◆ What needs to be done ◆
The data follows. Retype every entry exactly.

◆ Information ◆
◆ ◆ ◆ ◆
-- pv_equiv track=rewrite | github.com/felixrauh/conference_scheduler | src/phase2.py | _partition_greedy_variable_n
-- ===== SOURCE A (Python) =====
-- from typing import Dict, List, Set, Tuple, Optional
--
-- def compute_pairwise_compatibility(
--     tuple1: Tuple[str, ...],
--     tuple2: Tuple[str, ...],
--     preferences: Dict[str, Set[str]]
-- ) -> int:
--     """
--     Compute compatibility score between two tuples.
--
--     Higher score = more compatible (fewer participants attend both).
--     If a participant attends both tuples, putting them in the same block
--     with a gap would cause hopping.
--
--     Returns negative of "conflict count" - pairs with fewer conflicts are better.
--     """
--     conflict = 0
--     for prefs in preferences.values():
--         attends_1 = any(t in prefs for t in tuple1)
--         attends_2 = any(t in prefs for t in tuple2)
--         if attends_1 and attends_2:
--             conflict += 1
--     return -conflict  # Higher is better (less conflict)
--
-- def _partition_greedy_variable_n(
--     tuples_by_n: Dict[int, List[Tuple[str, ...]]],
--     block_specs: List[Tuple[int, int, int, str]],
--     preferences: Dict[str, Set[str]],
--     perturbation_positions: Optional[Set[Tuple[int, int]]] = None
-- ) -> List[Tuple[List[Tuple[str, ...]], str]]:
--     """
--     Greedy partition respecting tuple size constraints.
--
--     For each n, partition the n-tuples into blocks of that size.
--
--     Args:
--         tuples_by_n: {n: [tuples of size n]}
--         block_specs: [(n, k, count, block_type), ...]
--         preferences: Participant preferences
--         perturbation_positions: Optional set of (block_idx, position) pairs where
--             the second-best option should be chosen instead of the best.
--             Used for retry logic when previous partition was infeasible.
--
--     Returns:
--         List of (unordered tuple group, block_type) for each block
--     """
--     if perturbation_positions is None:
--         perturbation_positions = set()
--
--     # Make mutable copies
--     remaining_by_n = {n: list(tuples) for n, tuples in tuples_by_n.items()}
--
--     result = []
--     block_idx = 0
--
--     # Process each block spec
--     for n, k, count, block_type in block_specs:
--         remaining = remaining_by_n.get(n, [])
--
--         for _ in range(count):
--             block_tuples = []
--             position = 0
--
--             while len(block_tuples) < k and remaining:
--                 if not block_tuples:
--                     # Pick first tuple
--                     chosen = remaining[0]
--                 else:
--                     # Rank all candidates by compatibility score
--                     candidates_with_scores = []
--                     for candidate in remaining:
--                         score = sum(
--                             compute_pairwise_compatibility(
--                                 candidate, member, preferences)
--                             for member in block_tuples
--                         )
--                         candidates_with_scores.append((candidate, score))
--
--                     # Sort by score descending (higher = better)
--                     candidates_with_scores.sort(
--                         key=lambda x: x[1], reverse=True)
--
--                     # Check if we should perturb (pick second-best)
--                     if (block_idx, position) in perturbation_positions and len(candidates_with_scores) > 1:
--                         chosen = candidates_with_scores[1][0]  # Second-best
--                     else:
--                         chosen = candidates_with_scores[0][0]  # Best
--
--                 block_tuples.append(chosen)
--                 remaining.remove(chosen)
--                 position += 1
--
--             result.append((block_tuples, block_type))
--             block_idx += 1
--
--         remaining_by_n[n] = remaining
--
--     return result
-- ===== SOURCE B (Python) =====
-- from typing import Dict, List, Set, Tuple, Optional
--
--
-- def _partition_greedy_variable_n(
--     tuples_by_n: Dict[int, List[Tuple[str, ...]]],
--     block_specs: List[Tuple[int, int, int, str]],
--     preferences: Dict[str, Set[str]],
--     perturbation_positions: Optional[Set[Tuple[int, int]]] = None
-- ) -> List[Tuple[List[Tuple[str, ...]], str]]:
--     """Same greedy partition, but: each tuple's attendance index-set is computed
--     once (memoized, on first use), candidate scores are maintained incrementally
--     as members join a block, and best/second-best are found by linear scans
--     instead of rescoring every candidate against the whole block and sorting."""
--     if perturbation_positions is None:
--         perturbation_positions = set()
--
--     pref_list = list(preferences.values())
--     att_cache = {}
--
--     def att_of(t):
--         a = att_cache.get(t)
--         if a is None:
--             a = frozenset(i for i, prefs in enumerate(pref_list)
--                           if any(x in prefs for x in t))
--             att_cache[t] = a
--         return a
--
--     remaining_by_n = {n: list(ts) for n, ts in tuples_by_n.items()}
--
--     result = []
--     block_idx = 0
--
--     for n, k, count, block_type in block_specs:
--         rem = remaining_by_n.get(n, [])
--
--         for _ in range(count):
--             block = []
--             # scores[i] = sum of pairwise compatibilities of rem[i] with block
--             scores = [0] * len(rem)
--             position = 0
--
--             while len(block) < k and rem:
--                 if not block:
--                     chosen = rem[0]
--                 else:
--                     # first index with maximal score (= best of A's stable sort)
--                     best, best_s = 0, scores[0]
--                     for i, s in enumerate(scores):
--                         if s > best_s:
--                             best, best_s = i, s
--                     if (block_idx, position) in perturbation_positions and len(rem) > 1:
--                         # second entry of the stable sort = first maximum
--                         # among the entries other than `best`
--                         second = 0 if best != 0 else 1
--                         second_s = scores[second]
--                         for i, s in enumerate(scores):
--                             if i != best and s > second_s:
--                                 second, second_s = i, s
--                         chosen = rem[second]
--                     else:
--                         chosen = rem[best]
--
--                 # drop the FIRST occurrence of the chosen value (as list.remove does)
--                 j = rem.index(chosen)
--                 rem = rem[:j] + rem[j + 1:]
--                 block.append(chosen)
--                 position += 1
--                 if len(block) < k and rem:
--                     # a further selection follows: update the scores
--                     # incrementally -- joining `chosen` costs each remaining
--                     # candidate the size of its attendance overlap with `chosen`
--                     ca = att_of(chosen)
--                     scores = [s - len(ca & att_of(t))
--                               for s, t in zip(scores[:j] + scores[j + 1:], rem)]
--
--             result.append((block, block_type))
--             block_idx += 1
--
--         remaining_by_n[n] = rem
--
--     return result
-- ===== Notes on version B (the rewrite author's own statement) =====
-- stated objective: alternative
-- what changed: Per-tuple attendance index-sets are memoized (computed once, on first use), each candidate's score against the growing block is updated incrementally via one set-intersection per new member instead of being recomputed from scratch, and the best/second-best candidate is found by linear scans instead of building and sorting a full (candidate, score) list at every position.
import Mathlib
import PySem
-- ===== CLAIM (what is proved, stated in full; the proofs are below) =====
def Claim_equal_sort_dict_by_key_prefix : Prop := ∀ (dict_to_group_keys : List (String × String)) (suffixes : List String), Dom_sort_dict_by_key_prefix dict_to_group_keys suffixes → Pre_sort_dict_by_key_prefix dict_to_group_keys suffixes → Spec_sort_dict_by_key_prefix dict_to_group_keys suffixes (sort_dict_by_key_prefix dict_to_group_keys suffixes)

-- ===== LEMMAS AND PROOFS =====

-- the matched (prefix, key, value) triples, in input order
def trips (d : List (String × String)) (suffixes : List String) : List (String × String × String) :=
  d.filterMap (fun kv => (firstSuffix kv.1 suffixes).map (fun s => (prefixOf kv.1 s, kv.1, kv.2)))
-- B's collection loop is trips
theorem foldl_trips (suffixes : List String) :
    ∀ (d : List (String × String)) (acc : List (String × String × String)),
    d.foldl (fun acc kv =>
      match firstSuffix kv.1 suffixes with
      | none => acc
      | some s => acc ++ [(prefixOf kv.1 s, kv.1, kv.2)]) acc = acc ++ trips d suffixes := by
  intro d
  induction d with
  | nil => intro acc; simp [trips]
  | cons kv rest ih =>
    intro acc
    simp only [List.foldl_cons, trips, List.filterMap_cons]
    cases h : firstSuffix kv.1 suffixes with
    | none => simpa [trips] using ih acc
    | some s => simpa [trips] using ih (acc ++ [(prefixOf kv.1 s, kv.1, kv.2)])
◆ ◆ ◆ ◆
◆ Solution below ◆
-- pv_equiv track=rewrite | github.com/felixrauh/conference_scheduler | src/phase2.py | _partition_greedy_variable_n
-- ===== SOURCE A (Python) =====
-- from typing import Dict, List, Set, Tuple, Optional
--
-- def compute_pairwise_compatibility(
--     tuple1: Tuple[str, ...],
--     tuple2: Tuple[str, ...],
--     preferences: Dict[str, Set[str]]
-- ) -> int:
--     """
--     Compute compatibility score between two tuples.
--
--     Higher score = more compatible (fewer participants attend both).
--     If a participant attends both tuples, putting them in the same block
--     with a gap would cause hopping.
--
--     Returns negative of "conflict count" - pairs with fewer conflicts are better.
--     """
--     conflict = 0
--     for prefs in preferences.values():
--         attends_1 = any(t in prefs for t in tuple1)
--         attends_2 = any(t in prefs for t in tuple2)
--         if attends_1 and attends_2:
--             conflict += 1
--     return -conflict  # Higher is better (less conflict)
--
-- def _partition_greedy_variable_n(
--     tuples_by_n: Dict[int, List[Tuple[str, ...]]],
--     block_specs: List[Tuple[int, int, int, str]],
--     preferences: Dict[str, Set[str]],
--     perturbation_positions: Optional[Set[Tuple[int, int]]] = None
-- ) -> List[Tuple[List[Tuple[str, ...]], str]]:
--     """
--     Greedy partition respecting tuple size constraints.
--
--     For each n, partition the n-tuples into blocks of that size.
--
--     Args:
--         tuples_by_n: {n: [tuples of size n]}
--         block_specs: [(n, k, count, block_type), ...]
--         preferences: Participant preferences
--         perturbation_positions: Optional set of (block_idx, position) pairs where
--             the second-best option should be chosen instead of the best.
--             Used for retry logic when previous partition was infeasible.
--
--     Returns:
--         List of (unordered tuple group, block_type) for each block
--     """
--     if perturbation_positions is None:
--         perturbation_positions = set()
--
--     # Make mutable copies
--     remaining_by_n = {n: list(tuples) for n, tuples in tuples_by_n.items()}
--
--     result = []
--     block_idx = 0
--
--     # Process each block spec
--     for n, k, count, block_type in block_specs:
--         remaining = remaining_by_n.get(n, [])
--
--         for _ in range(count):
--             block_tuples = []
--             position = 0
--
--             while len(block_tuples) < k and remaining:
--                 if not block_tuples:
--                     # Pick first tuple
--                     chosen = remaining[0]
--                 else:
--                     # Rank all candidates by compatibility score
--                     candidates_with_scores = []
--                     for candidate in remaining:
--                         score = sum(
--                             compute_pairwise_compatibility(
--                                 candidate, member, preferences)
--                             for member in block_tuples
--                         )
--                         candidates_with_scores.append((candidate, score))
--
--                     # Sort by score descending (higher = better)
--                     candidates_with_scores.sort(
--                         key=lambda x: x[1], reverse=True)
--
--                     # Check if we should perturb (pick second-best)
--                     if (block_idx, position) in perturbation_positions and len(candidates_with_scores) > 1:
--                         chosen = candidates_with_scores[1][0]  # Second-best
--                     else:
--                         chosen = candidates_with_scores[0][0]  # Best
--
--                 block_tuples.append(chosen)
--                 remaining.remove(chosen)
--                 position += 1
--
--             result.append((block_tuples, block_type))
--             block_idx += 1
--
--         remaining_by_n[n] = remaining
--
--     return result
-- ===== SOURCE B (Python) =====
-- from typing import Dict, List, Set, Tuple, Optional
--
--
-- def _partition_greedy_variable_n(
--     tuples_by_n: Dict[int, List[Tuple[str, ...]]],
--     block_specs: List[Tuple[int, int, int, str]],
--     preferences: Dict[str, Set[str]],
--     perturbation_positions: Optional[Set[Tuple[int, int]]] = None
-- ) -> List[Tuple[List[Tuple[str, ...]], str]]:
--     """Same greedy partition, but: each tuple's attendance index-set is computed
--     once (memoized, on first use), candidate scores are maintained incrementally
--     as members join a block, and best/second-best are found by linear scans
--     instead of rescoring every candidate against the whole block and sorting."""
--     if perturbation_positions is None:
--         perturbation_positions = set()
--
--     pref_list = list(preferences.values())
--     att_cache = {}
--
--     def att_of(t):
--         a = att_cache.get(t)
--         if a is None:
--             a = frozenset(i for i, prefs in enumerate(pref_list)
--                           if any(x in prefs for x in t))
--             att_cache[t] = a
--         return a
--
--     remaining_by_n = {n: list(ts) for n, ts in tuples_by_n.items()}
--
--     result = []
--     block_idx = 0
--
--     for n, k, count, block_type in block_specs:
--         rem = remaining_by_n.get(n, [])
--
--         for _ in range(count):
--             block = []
--             # scores[i] = sum of pairwise compatibilities of rem[i] with block
--             scores = [0] * len(rem)
--             position = 0
--
--             while len(block) < k and rem:
--                 if not block:
--                     chosen = rem[0]
--                 else:
--                     # first index with maximal score (= best of A's stable sort)
--                     best, best_s = 0, scores[0]
--                     for i, s in enumerate(scores):
--                         if s > best_s:
--                             best, best_s = i, s
--                     if (block_idx, position) in perturbation_positions and len(rem) > 1:
--                         # second entry of the stable sort = first maximum
--                         # among the entries other than `best`
--                         second = 0 if best != 0 else 1
--                         second_s = scores[second]
--                         for i, s in enumerate(scores):
--                             if i != best and s > second_s:
--                                 second, second_s = i, s
--                         chosen = rem[second]
--                     else:
--                         chosen = rem[best]
--
--                 # drop the FIRST occurrence of the chosen value (as list.remove does)
--                 j = rem.index(chosen)
--                 rem = rem[:j] + rem[j + 1:]
--                 block.append(chosen)
--                 position += 1
--                 if len(block) < k and rem:
--                     # a further selection follows: update the scores
--                     # incrementally -- joining `chosen` costs each remaining
--                     # candidate the size of its attendance overlap with `chosen`
--                     ca = att_of(chosen)
--                     scores = [s - len(ca & att_of(t))
--                               for s, t in zip(scores[:j] + scores[j + 1:], rem)]
--
--             result.append((block, block_type))
--             block_idx += 1
--
--         remaining_by_n[n] = rem
--
--     return result
-- ===== Notes on version B (the rewrite author's own statement) =====
-- stated objective: alternative
-- what changed: Per-tuple attendance index-sets are memoized (computed once, on first use), each candidate's score against the growing block is updated incrementally via one set-intersection per new member instead of being recomputed from scratch, and the best/second-best candidate is found by linear scans instead of building and sorting a full (candidate, score) list at every position.
import Mathlib
import PySem
-- ===== CLAIM (what is proved, stated in full; the proofs are below) =====
def Claim_equal_sort_dict_by_key_prefix : Prop := ∀ (dict_to_group_keys : List (String × String)) (suffixes : List String), Dom_sort_dict_by_key_prefix dict_to_group_keys suffixes → Pre_sort_dict_by_key_prefix dict_to_group_keys suffixes → Spec_sort_dict_by_key_prefix dict_to_group_keys suffixes (sort_dict_by_key_prefix dict_to_group_keys suffixes)

-- ===== LEMMAS AND PROOFS =====

-- the matched (prefix, key, value) triples, in input order
def trips (d : List (String × String)) (suffixes : List String) : List (String × String × String) :=
  d.filterMap (fun kv => (firstSuffix kv.1 suffixes).map (fun s => (prefixOf kv.1 s, kv.1, kv.2)))
-- B's collection loop is trips
theorem foldl_trips (suffixes : List String) :
    ∀ (d : List (String × String)) (acc : List (String × String × String)),
    d.foldl (fun acc kv =>
      match firstSuffix kv.1 suffixes with
      | none => acc
      | some s => acc ++ [(prefixOf kv.1 s, kv.1, kv.2)]) acc = acc ++ trips d suffixes := by
  intro d
  induction d with
  | nil => intro acc; simp [trips]
  | cons kv rest ih =>
    intro acc
    simp only [List.foldl_cons, trips, List.filterMap_cons]
    cases h : firstSuffix kv.1 suffixes with
    | none => simpa [trips] using ih acc
    | some s => simpa [trips] using ih (acc ++ [(prefixOf kv.1 s, kv.1, kv.2)])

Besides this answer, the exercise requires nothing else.